Archive for the ‘Book Reviews’ Category

2016 Books: The Pretty

Okay, so these book covers aren’t necessarily pretty but they are ones that drew me in. I put a * next to the ones that are also on my 2016 Books: The Good list. Winning all the awards!

Her Name in the Sky by Kelly Quindlen
I looked at this one for a long time. It works well with the wistfulness of the story.

*Where’d You Go, Bernadette by Maria Semple
This kind of pop art really sells the whimsical nature of the story.

The Women in the Walls by Amy Lukavics
This book didn’t live up to the creepiness of the cover.

Habibi by Craig Thompson
Beautiful art style, suspect story

Dawn at Emberwilde by Sarah E. Ladd
I read this for #LaddSolidarity but I also really like the cover.

*Romeo and/or Juliet: A Chooseable-Path Adventure by Ryan North

Let Me Die in His Footsteps by Lori Roy
SO PURPLE of course I like it

Shell-Shocked by Jessica Payseur
I just think everyone needs to see this cover.
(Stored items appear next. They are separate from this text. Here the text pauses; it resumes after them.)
-- pv_equiv track=rewrite | github.com/thiago-jvds/my_projects | software/programming/SAT_solver/SAT_solver.py | no_overscribed
-- ===== SOURCE A (Python) =====
-- def all_combinations(L, number):
--     """_summary_
--
--     Args:
--         L (_type_): _description_
--         number (_type_): _description_
--     """
--     # base case
--     if number == 0:
--         yield []
--
--     for i in range(len(L)):
--         for comb in all_combinations(L[i+1:], number-1):
--             yield [L[i]]+comb
--
-- def no_overscribed(student_preferences, room_capacities):
--     """
--     >>> no_overscribed({'Alice': ['basement', 'penthouse'],
--     ...                    'Bob': ['kitchen'],
--     ...                    'Charles': ['basement', 'kitchen'],
--     ...                    'Dana': ['kitchen', 'penthouse', 'basement']},
--     ...                    {'basement': 1,
--     ...                    'kitchen': 2,
--     ...                    'penthouse': 4})
--     [[('Alice_basement', False), ('Charles_basement', False)], [('Alice_basement', False), ('Dana_basement', False)], [('Charles_basement', False), ('Dana_basement', False)], [('Bob_kitchen', False), ('Charles_kitchen', False), ('Dana_kitchen', False)]]
--     """
--     CNF3 = []
--
--     for room, capacity in room_capacities.items():
--         tmp = []
--
--         qual_studs = [student for student in student_preferences.keys() if room in student_preferences[student]]
--
--         for comb in all_combinations(qual_studs, capacity+1):
--             tmp2 = []
--             for stud in comb:
--                 tmp2.append((stud+'_'+room, False))
--             tmp.append(tmp2)
--
--         CNF3 += tmp
--
--     return CNF3
-- ===== SOURCE B (Python) =====
-- def _combinations(studs, k):
--     """All k-element combinations of studs, in lexicographic (pick-or-skip) order."""
--     if k < 0:
--         return []
--     if k == 0:
--         return [[]]
--     if not studs:
--         return []
--     head, rest = studs[0], studs[1:]
--     return [[head] + c for c in _combinations(rest, k - 1)] + _combinations(rest, k)
--
-- def no_overscribed(student_preferences, room_capacities):
--     # One pass over the students builds room -> qualified students (insertion order),
--     # so the per-room scan of all students disappears.
--     studs_by_room = {}
--     for student, prefs in student_preferences.items():
--         for room in dict.fromkeys(prefs):
--             studs_by_room.setdefault(room, []).append(student)
--     cnf = []
--     for room, capacity in room_capacities.items():
--         k = capacity + 1
--         if k < 0:
--             continue
--         for comb in _combinations(studs_by_room.get(room, []), k):
--             cnf.append([(stud + '_' + room, False) for stud in comb])
--     return cnf
-- ===== Notes on version B (the rewrite author's own statement) =====
-- stated objective: faster
-- what changed: B builds a room->qualified-students index in one pass over the students (replacing A's per-room scan of all students through their preference lists) and replaces A's slice-based recursive generator all_combinations with a pick-or-skip combination enumerator without per-level list slicing.
import Mathlib
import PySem

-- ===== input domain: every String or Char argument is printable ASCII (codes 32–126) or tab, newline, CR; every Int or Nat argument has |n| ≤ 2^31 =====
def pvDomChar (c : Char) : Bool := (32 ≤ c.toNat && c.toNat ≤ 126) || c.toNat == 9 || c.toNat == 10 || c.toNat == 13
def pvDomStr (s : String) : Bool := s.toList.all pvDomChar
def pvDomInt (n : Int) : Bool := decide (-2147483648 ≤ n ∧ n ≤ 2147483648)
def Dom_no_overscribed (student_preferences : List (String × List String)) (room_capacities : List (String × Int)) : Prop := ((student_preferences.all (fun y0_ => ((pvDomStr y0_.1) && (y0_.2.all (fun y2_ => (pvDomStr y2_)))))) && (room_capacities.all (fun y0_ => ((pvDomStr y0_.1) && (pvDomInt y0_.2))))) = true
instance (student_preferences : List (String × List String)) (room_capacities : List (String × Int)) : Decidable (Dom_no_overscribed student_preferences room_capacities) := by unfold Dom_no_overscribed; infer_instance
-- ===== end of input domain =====

-- B replaces A's per-room scan of all students by a one-pass room->students index and
-- A's slice-based recursive combination generator by a pick-or-skip enumerator without per-level slicing (objective: faster; measured).

-- ===== PORT A =====
-- all_combinations(L, number): when number == 0 yields [], then for each i in range(len(L))
-- yields [L[i]] + comb for comb in all_combinations(L[i+1:], number-1).
-- (L.getD i.1 default is L[i]: i ranges over range(len(L)), so it is always in range.)
def allComb (L : List String) (number : Int) : List (List String) :=
  (if number = 0 then [[]] else []) ++
  (List.range L.length).attach.flatMap (fun i =>
    (allComb (L.drop (i.1 + 1)) (number - 1)).map (fun comb => L.getD i.1 default :: comb))
termination_by L.length
decreasing_by
  have := List.mem_range.mp i.2
  simp [List.length_drop]; omega

def no_overscribed (student_preferences : List (String × List String)) (room_capacities : List (String × Int)) : List (List (String × Bool)) :=
  -- the two dict parameters, decoded with Python-dict semantics
  let spd := PySem.Dict.ofList student_preferences
  let rcd := PySem.Dict.ofList room_capacities
  rcd.items.foldl (fun CNF3 item =>
    let room := item.1
    let capacity := item.2
    let qual_studs := spd.keys.filter (fun student => (spd.getD student []).contains room)
    let tmp := (allComb qual_studs (capacity + 1)).foldl (fun tmp comb =>
        tmp ++ [comb.foldl (fun tmp2 stud => tmp2 ++ [(stud ++ "_" ++ room, false)]) []]) []
    CNF3 ++ tmp) []

-- ===== PORT B =====
-- _combinations(studs, k): pick-or-skip enumeration, lexicographic order.
def combsB (studs : List String) (k : Int) : List (List String) :=
  if k < 0 then []
  else if k = 0 then [[]]
  else match studs with
    | [] => []
    | head :: rest => (combsB rest (k - 1)).map (fun c => head :: c) ++ combsB rest k

def no_overscribed_alt (student_preferences : List (String × List String)) (room_capacities : List (String × Int)) : List (List (String × Bool)) :=
  let spd := PySem.Dict.ofList student_preferences
  let rcd := PySem.Dict.ofList room_capacities
  -- one pass over the students: studs_by_room.setdefault(room, []).append(student)
  let studs_by_room := spd.items.foldl (fun d item =>
      (PySem.List.dedup item.2).foldl (fun d room => d.modify room [] (fun l => l ++ [item.1])) d)
    PySem.Dict.empty
  rcd.items.foldl (fun cnf item =>
    let room := item.1
    let k := item.2 + 1
    if k < 0 then cnf
    else cnf ++ (combsB (studs_by_room.getD room []) k).map (fun comb =>
      comb.map (fun stud => (stud ++ "_" ++ room, false)))) []

-- ===== PRECONDITION & SPEC =====
def Spec_no_overscribed (student_preferences : List (String × List String)) (room_capacities : List (String × Int)) (out : List (List (String × Bool))) : Prop := out = no_overscribed_alt student_preferences room_capacities
instance (student_preferences : List (String × List String)) (room_capacities : List (String × Int)) (out : List (List (String × Bool))) : Decidable (Spec_no_overscribed student_preferences room_capacities out) := by unfold Spec_no_overscribed; infer_instance

-- ===== CLAIM (what is proved, stated in full; the proofs are below) =====
def Claim_equal_no_overscribed : Prop := ∀ (student_preferences : List (String × List String)) (room_capacities : List (String × Int)), Dom_no_overscribed student_preferences room_capacities → Spec_no_overscribed student_preferences room_capacities (no_overscribed student_preferences room_capacities)

-- ===== LEMMAS AND PROOFS =====

theorem flatMapAttach {α β : Type} (l : List α) (g : α → List β) :
    l.attach.flatMap (fun s => g s.1) = l.flatMap g := by
  rw [show l.attach.flatMap (fun s => g s.1) = (l.attach.map Subtype.val).flatMap g from
    (List.flatMap_map ..).symm, List.attach_map_subtype_val]

theorem allComb_neg (L : List String) (n : Int) (h : n < 0) : allComb L n = [] := by
  rw [allComb]
  simp only [show ¬ n = 0 by omega, if_false, List.nil_append, List.flatMap_eq_nil_iff,
    List.mem_attach, List.map_eq_nil_iff, true_implies]
  intro i
  exact allComb_neg (L.drop (i.1 + 1)) (n - 1) (by omega)
termination_by L.length
decreasing_by
  have := List.mem_range.mp i.2
  simp [List.length_drop]; omega

theorem allComb_zero (L : List String) : allComb L 0 = [[]] := by
  rw [allComb]
  have h : (List.range L.length).attach.flatMap (fun i =>
      (allComb (L.drop (i.1 + 1)) ((0:Int) - 1)).map (fun comb => L.getD i.1 default :: comb)) = [] := by
    simp only [List.flatMap_eq_nil_iff, List.mem_attach, List.map_eq_nil_iff, true_implies]
    intro i
    exact allComb_neg _ _ (by omega)
  rw [h]
  simp

theorem allComb_unfold (L : List String) (n : Int) (hn : ¬ n = 0) :
    allComb L n = (List.range L.length).flatMap
      (fun i => (allComb (L.drop (i + 1)) (n - 1)).map (fun c => L.getD i default :: c)) := by
  rw [allComb]
  simp only [hn, if_false, List.nil_append]
  exact flatMapAttach (List.range L.length)
    (fun i => (allComb (L.drop (i + 1)) (n - 1)).map (fun c => L.getD i default :: c))

theorem allComb_cons (x : String) (xs : List String) (n : Int) (hn : ¬ n = 0) :
    allComb (x :: xs) n = (allComb xs (n - 1)).map (fun c => x :: c) ++ allComb xs n := by
  rw [allComb_unfold _ _ hn]
  conv_rhs => rw [allComb_unfold xs n hn]
  simp only [List.length_cons, List.range_succ_eq_map, List.flatMap_cons, List.flatMap_map,
    List.drop_succ_cons, List.getD_cons_succ, List.getD_cons_zero, List.drop_zero,
    Nat.succ_eq_add_one]

theorem allComb_eq_combsB (L : List String) : ∀ n : Int, allComb L n = combsB L n := by
  induction L with
  | nil =>
    intro n
    rw [combsB]
    rcases lt_trichotomy n 0 with h | h | h
    · rw [allComb_neg _ _ h]; simp [h]
    · subst h; rw [allComb_zero]; simp
    · rw [allComb_unfold _ _ (by omega)]
      simp [show ¬ n < 0 by omega, show ¬ n = 0 by omega]
  | cons x xs ih =>
    intro n
    rcases lt_trichotomy n 0 with h | h | h
    · rw [allComb_neg _ _ h, combsB]; simp [h]
    · subst h; rw [allComb_zero, combsB]; simp
    · rw [allComb_cons _ _ _ (by omega), combsB, ih, ih]
      simp [show ¬ n < 0 by omega, show ¬ n = 0 by omega]

theorem grouped_eq (room : String) (items : List (String × List String)) :
    (((items.flatMap (fun item => (PySem.List.dedup item.2).map (fun r => (r, item.1)))).filter
        (fun p => p.1 == room)).map (fun p => p.2))
      = (items.filter (fun p => p.2.contains room)).map (fun p => p.1) := by
  induction items with
  | nil => simp
  | cons it rest ih =>
    simp only [List.flatMap_cons, List.filter_append, List.map_append, List.filter_cons]
    rw [ih]
    have hhead : ((((PySem.List.dedup it.2).map (fun r => (r, it.1))).filter
        (fun p => p.1 == room)).map (fun p => p.2))
        = if it.2.contains room then [it.1] else [] := by
      rw [List.filter_map]
      rw [show ((fun (p : String × String) => (p.1 == room)) ∘ fun r => (r, it.1))
            = (fun r => r == room) from rfl]
      rw [List.filter_beq, List.map_map, List.map_replicate]
      by_cases h : room ∈ it.2
      · have hmem : room ∈ PySem.List.dedup it.2 := (PySem.List.mem_dedup ..).mpr h
        rw [List.count_eq_one_of_mem (PySem.List.nodup_dedup ..) hmem]
        simp [h]
      · have hnm : room ∉ PySem.List.dedup it.2 := fun hc => h ((PySem.List.mem_dedup ..).mp hc)
        rw [List.count_eq_zero_of_not_mem hnm]
        simp [h]
    rw [hhead]
    by_cases h : room ∈ it.2
    · simp [h]
    · simp [h]

theorem idx_getD (room : String) (items : List (String × List String)) :
    ((items.foldl (fun d item =>
        (PySem.List.dedup item.2).foldl (fun d r => d.modify r [] (fun l => l ++ [item.1])) d)
      PySem.Dict.empty).getD room [])
    = ((items.flatMap (fun item => (PySem.List.dedup item.2).map (fun r => (r, item.1)))).filter
        (fun p => p.1 == room)).map (fun p => p.2) := by
  have hinner : ∀ (item : String × List String) (d : PySem.Dict String (List String)),
      (PySem.List.dedup item.2).foldl (fun d r => d.modify r [] (fun l => l ++ [item.1])) d
        = ((PySem.List.dedup item.2).map (fun r => (r, item.1))).foldl
            (fun d p => d.modify p.1 [] (fun l => l ++ [p.2])) d := by
    intro item d
    rw [List.foldl_map]
  have hflat : (items.foldl (fun d item =>
        (PySem.List.dedup item.2).foldl (fun d r => d.modify r [] (fun l => l ++ [item.1])) d)
      PySem.Dict.empty)
      = ((items.flatMap (fun item => (PySem.List.dedup item.2).map (fun r => (r, item.1)))).foldl
          (fun d p => d.modify p.1 [] (fun l => l ++ [p.2])) PySem.Dict.empty) := by
    rw [show (fun (d : PySem.Dict String (List String)) (item : String × List String) =>
          (PySem.List.dedup item.2).foldl (fun d r => d.modify r [] (fun l => l ++ [item.1])) d)
        = (fun d item => ((PySem.List.dedup item.2).map (fun r => (r, item.1))).foldl
            (fun d p => d.modify p.1 [] (fun l => l ++ [p.2])) d) from
      funext fun d => funext fun item => hinner item d]
    rw [List.foldl_flatMap]
  rw [hflat, PySem.Dict.getD_foldl_modify_append]
  simp

theorem qual_eq_index (sp : List (String × List String)) (room : String) :
    (PySem.Dict.ofList sp).keys.filter
        (fun student => ((PySem.Dict.ofList sp).getD student []).contains room)
      = (((PySem.Dict.ofList sp).items.foldl (fun d item =>
          (PySem.List.dedup item.2).foldl (fun d r => d.modify r [] (fun l => l ++ [item.1])) d)
        PySem.Dict.empty).getD room []) := by
  rw [idx_getD, grouped_eq]
  simp only [PySem.Dict.keys]
  rw [List.filter_map]
  refine congrArg _ (List.filter_congr ?_)
  intro p hp
  have hp' : (p.1, p.2) ∈ (PySem.Dict.ofList sp).items := by simpa using hp
  have : (PySem.Dict.ofList sp).getD p.1 [] = p.2 :=
    PySem.Dict.getD_of_mem_items _ hp' (PySem.Dict.nodup_keys_ofList ..) []
  simp [this]

theorem combsB_neg (L : List String) (k : Int) (h : k < 0) : combsB L k = [] := by
  rw [combsB.eq_def]; simp [h]

theorem main_eq (sp : List (String × List String)) (rc : List (String × Int)) :
    no_overscribed sp rc = no_overscribed_alt sp rc := by
  unfold no_overscribed no_overscribed_alt
  dsimp only
  refine List.foldl_ext _ _ _ fun acc item _ => ?_
  simp only [PySem.List.foldl_append_singleton_eq_map]
  rw [qual_eq_index, allComb_eq_combsB]
  by_cases h : item.2 + 1 < 0
  · rw [if_pos h, combsB_neg _ _ h]; simp
  · rw [if_neg h]; simp

-- ===== VERDICT (by name: the statement is the Claim_ definition above) =====
theorem no_overscribed_spec : Claim_equal_no_overscribed := by
  intro sp rc _
  unfold Spec_no_overscribed
  exact main_eq sp rc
LOOK AT IT. It’s an Easter-themed romance novel.

The Year of the Beasts by Cecil Castellucci
I’m here for modern Medusa

I’ll See You In Paris by Michelle Gable
This cover looks like something I’d enjoy, but alas

*Augie and the Green Knight by Zach Weiner
All the art in this book was great!

*Anything but Ordinary Addie: The True Story of Adelaide Hermann, Queen of Magic by Mara Rockliff
Get it, girl

The Core of the Sun by Johanna Sinisalo
Another cover that’s not pretty but is interesting

Sprinkles! Recipes and Ideas for Rainbowlicious Desserts by Jackie Alpers

*Anya’s Ghost by Vera Brosgol
Graphic novels I liked usually make it on here because I love the art

*The Girl from Everywhere by Heidi Heilig
The cover itself looks exciting even before you know what it’s about

Baba Yaga’s Assistant by Marika McCoola

*LumberJanes vol. 3: A Terrible Plan by Noelle Stevenson
Lumberjanes pretty much always ends up on here, right?

*The Encyclopedia of Early Earth by Isabel Greenberg
Another great graphic novel

Surprise-Inside Cakes by Rettke Amanda

Previously: 2016 Books: The Ugly

2016 Books: The Ugly

Here are my picks for ugliest book covers of the year (out of ones I read). I put a * next to the ones that were also on my 2016 Books: The Bad list. Rocking it with all the bad awards!!!

One More Thing: Stories and Other Stories by B.J. Novak
As boring as it can get, really

Over Easy by Mimi Pond
I expected more from this graphic novel

Fortune’s Pawn by Rachel Bach
If this book hadn’t been recommended to me, the cover would have turned me away. I’m not into technical specs about your space ship.

*Feeling Lucky by Kathy Bryson
Dude is still wearing a shirt? What kind of romance novel cover is this?

*American Werechaun in Dublin by Andy Click

Pamela; or, Virtue Rewarded by Samuel Richardson
This book was considered downright SALACIOUS in its time, so I feel like this cover could try harder.

Ratfucked: The True Story Behind the Secret Plan to Steal America’s Democracy by David Daley
This book was really interesting, but its cover isn’t doing anything for it.

You’ll Grow Out of It by Jessi Klein
Those bangs, oh god

The Gates of Evangeline by Hester Young
It took me a stupid amount of time to realize that those are trees. Why are they sideways?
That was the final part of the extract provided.